Tag Archives: connecting flights

Places starting with a D

I have a general rule. If you can pay to fly direct, generally fly direct. There will be a time when you are very young and very old where you have the luxury of time but no financial ooph. Then you fly via via via but otherwise, try go direct.

So I had to fund a holiday for two and I had to break the cardinal rule. I had to go via via via.

I refused to go via Charles de Gaulle because that airport is infamous at losing either me or my luggage or both. It is impossible to get round that squashed doughnut shape quickly enough to make connecting flights (or have your luggage moved onto them) if you are even slightly delayed from your start point.

So we went via Dubai. I generally avoid anywhere connecting that is firstly in a desert and secondly starts with a D (and thirdly but not exclusively usually hosted in a place where they cut your hands off for theft and women are lesser citizens). So for me that means I generally don’t go via Dubai, Doha, Dakar and Abu Dhabi (I know the D is in the wrong place) – or Accra for that matter (A apparently being the other letter to avoid.)

Airflight was fine. Good in fact. But I remembered why I don’t do via. You land in a timezone that is in the middle of the night EVERYWHERE, including the place you are in, which just adds to the jetlag.

Bits of the airport smell like curry for some inexplicable reason and you can’t tell if it’s due to other weary passengers or a food house. Despite ‘duty free’ and ‘tax free’, many things are not particularly cheap. And noone really needs to own a giant Toblerone. Or, for some very strange reason, plastic containers making up jumbo litres of flavoured water when diluted out and mixed up. Or dates. (not the fun other half kind, the fruit type) Or alcohol. Or luxury brands you couldn’t afford BEFORE you went on holiday – and which don’t become MORE affordable just because you are in an airport.

The edges of the building, near glass doors or escalators onto atriums, are very hot. Because outside even in the middle of the night it’s over 30 degrees Celsius. But don’t worry. The inside areas are very cold. So you wish you had stolen the airplane blanky, such is the airconditioning.
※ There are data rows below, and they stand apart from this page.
-- pv_equiv track=rewrite | github.com/dlzhry2/immunisation-fhir-api | backend/src/models/utils/generic_utils.py | nhs_number_mod11_check
-- ===== SOURCE A (Python) =====
-- def nhs_number_mod11_check(nhs_number: str) -> bool:
--     """
--     Parameters:-
--     nhs_number: str
--         The NHS number to be checked.
--     Returns:-
--         True if the nhs number passes the mod 11 check, False otherwise.
--
--     Definition of NHS number can be found at:
--     https://www.datadictionary.nhs.uk/attributes/nhs_number.html
--     """
--     is_mod11 = False
--     if nhs_number.isdigit() and len(nhs_number) == 10:
--         # Create a reversed list of weighting factors
--         weighting_factors = list(range(2, 11))[::-1]
--         # Multiply each of the first nine digits by the weighting factor and add the results of each multiplication
--         # together
--         total = sum(int(digit) * weight for digit, weight in zip(nhs_number[:-1], weighting_factors))
--         # Divide the total by 11 and establish the remainder and subtract the remainder from 11 to give the check digit.
--         # If the result is 11 then a check digit of 0 is used. If the result is 10 then the NHS NUMBER is invalid and
--         # not used.
--         check_digit = 0 if (total % 11 == 0) else (11 - (total % 11))
--         # Check the remainder matches the check digit. If it does not, the NHS NUMBER is invalid.
--         is_mod11 = check_digit == int(nhs_number[-1])
--
--     return is_mod11
-- ===== SOURCE B (Python) =====
-- def nhs_number_mod11_check(nhs_number: str) -> bool:
--     """Valid iff the full 10-digit string's weighted sum (weights 10..1) is divisible by 11."""
--     if nhs_number.isdigit() and len(nhs_number) == 10:
--         total = sum(int(digit) * weight for digit, weight in zip(nhs_number, range(10, 0, -1)))
--         return total % 11 == 0
--     return False
-- ===== Notes on version B (the rewrite author's own statement) =====
-- stated objective: simpler
-- what changed: Replaces the explicit check-digit computation (weights 10..2 over the first nine digits, the 11-minus-remainder branch with its special 0 case, and a comparison against the tenth digit) by one weighted sum over all ten digits with weights 10..1 and a single divisibility-by-11 test.
import Mathlib
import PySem

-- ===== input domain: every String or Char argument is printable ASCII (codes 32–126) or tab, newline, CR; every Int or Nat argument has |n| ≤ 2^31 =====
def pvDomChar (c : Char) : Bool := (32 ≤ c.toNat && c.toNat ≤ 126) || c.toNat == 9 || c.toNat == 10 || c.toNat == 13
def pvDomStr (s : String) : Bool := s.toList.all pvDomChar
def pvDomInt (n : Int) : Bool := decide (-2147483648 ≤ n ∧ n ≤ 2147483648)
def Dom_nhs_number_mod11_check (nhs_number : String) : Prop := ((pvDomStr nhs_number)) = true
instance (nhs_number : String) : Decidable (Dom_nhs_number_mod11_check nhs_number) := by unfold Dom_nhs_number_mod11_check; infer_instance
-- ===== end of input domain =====

-- B replaces A's explicit check-digit computation (weights 10..2 over the first nine digits,
-- then the 11−remainder branch compared against digit ten) by a single weighted sum over all
-- ten digits with weights 10..1 and one divisibility-by-11 test; objective: simpler.

-- int(digit) for a single char: exact for '0'..'9', which the isdigit guard ensures in both ports
def pvIntDigit (c : Char) : Int := (c.toNat : Int) - 48

-- ===== PORT A =====
def nhs_number_mod11_check (nhs_number : String) : Bool :=
  let is_mod11 := false
  if PySem.Str.strIsdigit nhs_number && (PySem.Str.len nhs_number == 10) then
    -- list(range(2, 11))[::-1]  (step -1 slice never raises: step ≠ 0, so getD is never taken)
    let weighting_factors := (PySem.List.slice? (PySem.List.pyRange 2 11 1) none none (-1)).getD []
    -- sum(int(digit) * weight for digit, weight in zip(nhs_number[:-1], weighting_factors))
    let total := ((List.zip (PySem.List.slice nhs_number.toList none (some (-1))) weighting_factors).map
        (fun p => pvIntDigit p.1 * p.2)).sum
    let check_digit : Int := if PySem.Int.mod total 11 == 0 then 0 else 11 - PySem.Int.mod total 11
    -- int(nhs_number[-1])  (never none: the guard forces length 10)
    check_digit == pvIntDigit ((PySem.List.pyGet? nhs_number.toList (-1)).getD ' ')
  else is_mod11

-- ===== PORT B =====
def nhs_number_mod11_check_alt (nhs_number : String) : Bool :=
  if PySem.Str.strIsdigit nhs_number && (PySem.Str.len nhs_number == 10) then
    -- sum(int(digit) * weight for digit, weight in zip(nhs_number, range(10, 0, -1)))
    let total := ((List.zip nhs_number.toList (PySem.List.pyRange 10 0 (-1))).map
        (fun p => pvIntDigit p.1 * p.2)).sum
    PySem.Int.mod total 11 == 0
  else false

-- ===== PRECONDITION & SPEC =====
def Spec_nhs_number_mod11_check (nhs_number : String) (out : Bool) : Prop := out = nhs_number_mod11_check_alt nhs_number
instance (nhs_number : String) (out : Bool) : Decidable (Spec_nhs_number_mod11_check nhs_number out) := by unfold Spec_nhs_number_mod11_check; infer_instance

-- ===== CLAIM (what is proved, stated in full; the proofs are below) =====
def Claim_equal_nhs_number_mod11_check : Prop := ∀ (nhs_number : String), Dom_nhs_number_mod11_check nhs_number → Spec_nhs_number_mod11_check nhs_number (nhs_number_mod11_check nhs_number)

-- ===== LEMMAS AND PROOFS =====

lemma pvIntDigit_bounds (c : Char) (h : PySem.Chars.isdigit c = true) :
    0 ≤ pvIntDigit c ∧ pvIntDigit c ≤ 9 := by
  simp only [PySem.Chars.isdigit, Bool.and_eq_true, decide_eq_true_eq, Char.le_def] at h
  obtain ⟨h1, h2⟩ := h
  have e1 : ('0' : Char).val.toNat = 48 := by decide
  have e2 : ('9' : Char).val.toNat = 57 := by decide
  have l1 : ('0' : Char).val.toNat ≤ c.val.toNat := UInt32.le_iff_toNat_le.mp h1
  have l2 : c.val.toNat ≤ ('9' : Char).val.toNat := UInt32.le_iff_toNat_le.mp h2
  simp only [pvIntDigit, Char.toNat]
  omega

-- ===== VERDICT (by name: the statement is the Claim_ definition above) =====
theorem nhs_number_mod11_check_spec : Claim_equal_nhs_number_mod11_check := by
  intro s _
  unfold Spec_nhs_number_mod11_check nhs_number_mod11_check nhs_number_mod11_check_alt
  by_cases hg : (PySem.Str.strIsdigit s && (PySem.Str.len s == 10)) = true
  · rw [if_pos hg, if_pos hg]
    have hdig : s.toList.all PySem.Chars.isdigit = true := by
      have := hg
      simp [PySem.Str.strIsdigit, PySem.Chars.strIsdigit] at this
      simp only [List.all_eq_true]
      exact this.1.2
    have hlen : s.toList.length = 10 := by
      have := hg
      simp [PySem.Str.len] at this
      exact_mod_cast this.2
    generalize hl : s.toList = l at hdig hlen ⊢
    obtain ⟨c0, c1, c2, c3, c4, c5, c6, c7, c8, c9, rfl⟩ :
        ∃ c0 c1 c2 c3 c4 c5 c6 c7 c8 c9,
          l = [c0, c1, c2, c3, c4, c5, c6, c7, c8, c9] := by
      rcases l with _|⟨c0,_|⟨c1,_|⟨c2,_|⟨c3,_|⟨c4,_|⟨c5,_|⟨c6,_|⟨c7,_|⟨c8,_|⟨c9,_|⟨c10,t⟩⟩⟩⟩⟩⟩⟩⟩⟩⟩⟩ <;>
        simp at hlen
      exact ⟨c0, c1, c2, c3, c4, c5, c6, c7, c8, c9, rfl⟩
    simp only [List.all_cons, List.all_nil, Bool.and_eq_true, Bool.and_true] at hdig
    obtain ⟨h0, h1, h2, h3, h4, h5, h6, h7, h8, h9⟩ := hdig
    have hr1 : PySem.List.pyRange 2 11 1 = [2, 3, 4, 5, 6, 7, 8, 9, 10] := by decide
    have hr2 : PySem.List.pyRange 10 0 (-1) = [10, 9, 8, 7, 6, 5, 4, 3, 2, 1] := by decide
    rw [PySem.List.slice?_none_none_neg_one, hr1, hr2, PySem.List.slice_to_neg_one]
    simp only [Option.getD_some, PySem.List.pyGet?_neg_one]
    norm_num [List.dropLast, List.zip, List.zipWith, List.getLast?]
    obtain ⟨hb0, hb9⟩ := pvIntDigit_bounds c9 h9
    split_ifs <;> omega
  · rw [if_neg hg, if_neg hg]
Over half the restaurants, aesthetics AND branding looking like they have escaped from a mall in London. With excessive tourist prices to boot. Due to the jet lag/time lag issue, these restaurants live in some twilight limbo and serve breakfast next to supper according to diners needs.

Staff all clearly never see sunlight, working these strange graveyard shifts, and mostly appear Filipino, Indian, the odd Caucasian, the so called ‘locals’ clearly have better things to do, like SLEEP.

I’ve heard if you actually exit the airport prices drop (temperatures no doubt rise unless you are in airconditioning.)

Whatever. Personally, so far, that is another step too far for me.